theorem pvHits_shift (bonus ids : List Int) (t : String) (rest : List (String × List Int))
    (hno : ∀ i ∈ bonus, i ∉ ids) :
    bonus.filterMap (fun i => pvFirstHit i 0 ((t, ids) :: rest))
      = (bonus.filterMap (fun i => pvFirstHit i 0 rest)).map pvShift := by
  induction bonus with
  | nil => simp
  | cons i bs ih =>
      have hni : i ∉ ids := hno i (by simp)
      have hstep : pvFirstHit i 0 ((t, ids) :: rest) = (pvFirstHit i 0 rest).map pvShift := by
        rw [pvFirstHit, if_neg (by simpa using hni)]
        exact pvFirstHit_shift i rest 0
      rw [List.filterMap_cons, List.filterMap_cons, hstep, ih (fun x hx => hno x (by simp [hx]))]
      cases pvFirstHit i 0 rest <;> simp

theorem pvMain (items : List (String × List Int)) (bonus : List Int) :
    pvALoop (PySem.Set.ofList bonus) items
      = (pvMinFold none (bonus.filterMap (fun i => pvFirstHit i 0 items))).map (·.2) := by
  induction items with
  | nil =>
      have : bonus.filterMap (fun i => pvFirstHit i 0 ([] : List (String × List Int))) = [] := by
        simp [pvFirstHit]
      simp [pvALoop, this, pvMinFold]
  | cons p rest ih =>
      obtain ⟨t, ids⟩ := p
      by_cases hg : ∃ i ∈ bonus, i ∈ ids
      · rw [pvALoop, if_pos ((pvGuard_iff bonus ids).mpr hg)]
        rcases hg with ⟨i, hib, hii⟩
        have hmem : ((0 : Int), t) ∈ bonus.filterMap (fun i => pvFirstHit i 0 ((t, ids) :: rest)) := by
          apply List.mem_filterMap.mpr
          refine ⟨i, hib, ?_⟩
          rw [pvFirstHit, if_pos (by simpa using hii)]
        have hall : ∀ h ∈ bonus.filterMap (fun i => pvFirstHit i 0 ((t, ids) :: rest)),
            h = ((0 : Int), t) ∨ 0 < h.1 := by
          intro h hh
          rcases List.mem_filterMap.mp hh with ⟨j, _, hj⟩
          by_cases hc : ids.contains j
          · left; rw [pvFirstHit, if_pos hc] at hj; exact (Option.some.inj hj).symm
          · right
            rw [pvFirstHit, if_neg hc] at hj
            have := pvFirstHit_ge j rest 1 h hj
            omega
        rw [pvMinFold_zero t _ none (Or.inl rfl) hmem hall]
        rfl
      · rw [pvALoop, if_neg (by rw [pvGuard_iff]; exact hg)]
        push Not at hg
        rw [pvHits_shift bonus ids t rest hg]
        have := pvMinFold_shift (bonus.filterMap (fun i => pvFirstHit i 0 rest)) none
        simp only [Option.map_none] at this
        rw [this, ih]
        cases pvMinFold none (bonus.filterMap (fun i => pvFirstHit i 0 rest)) with
        | none => simp
        | some h => simp [pvShift]

-- ===== VERDICT (by name: the statement is the Claim_ definition above) =====
theorem track_from_bonus_ids_spec : Claim_equal_track_from_bonus_ids := by
  intro bonus_ids custom_map _
  unfold Spec_track_from_bonus_ids track_from_bonus_ids track_from_bonus_ids_alt
  show pvALoop (PySem.Set.ofList bonus_ids) ((PySem.Dict.ofList (custom_map.getD pvDefaultMap)).items)
      = (pvBestLoop (pvBuildIdx ((PySem.Dict.ofList (custom_map.getD pvDefaultMap)).items)) bonus_ids none).map (·.2)
  rw [pvBest_eq_minFold]
  have hfun : pvLook (pvBuildIdx ((PySem.Dict.ofList (custom_map.getD pvDefaultMap)).items))
      = fun i => pvFirstHit i 0 ((PySem.Dict.ofList (custom_map.getD pvDefaultMap)).items) :=
    funext (fun i => pvLook_build _ i)
  rw [hfun]
  exact pvMain _ bonus_ids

- _Task item_
Repeat exactly the lines of the listing above, from the one with "cases pvFirstHit i 0 rest <;> simp" down to the one with "by_cases hc : ids.contains j"; both of those lines belong in the range.

- _Task result_
      cases pvFirstHit i 0 rest <;> simp

theorem pvMain (items : List (String × List Int)) (bonus : List Int) :
    pvALoop (PySem.Set.ofList bonus) items
      = (pvMinFold none (bonus.filterMap (fun i => pvFirstHit i 0 items))).map (·.2) := by
  induction items with
  | nil =>
      have : bonus.filterMap (fun i => pvFirstHit i 0 ([] : List (String × List Int))) = [] := by
        simp [pvFirstHit]
      simp [pvALoop, this, pvMinFold]
  | cons p rest ih =>
      obtain ⟨t, ids⟩ := p
      by_cases hg : ∃ i ∈ bonus, i ∈ ids
      · rw [pvALoop, if_pos ((pvGuard_iff bonus ids).mpr hg)]
        rcases hg with ⟨i, hib, hii⟩
        have hmem : ((0 : Int), t) ∈ bonus.filterMap (fun i => pvFirstHit i 0 ((t, ids) :: rest)) := by
          apply List.mem_filterMap.mpr
          refine ⟨i, hib, ?_⟩
          rw [pvFirstHit, if_pos (by simpa using hii)]
        have hall : ∀ h ∈ bonus.filterMap (fun i => pvFirstHit i 0 ((t, ids) :: rest)),
            h = ((0 : Int), t) ∨ 0 < h.1 := by
          intro h hh
          rcases List.mem_filterMap.mp hh with ⟨j, _, hj⟩
          by_cases hc : ids.contains j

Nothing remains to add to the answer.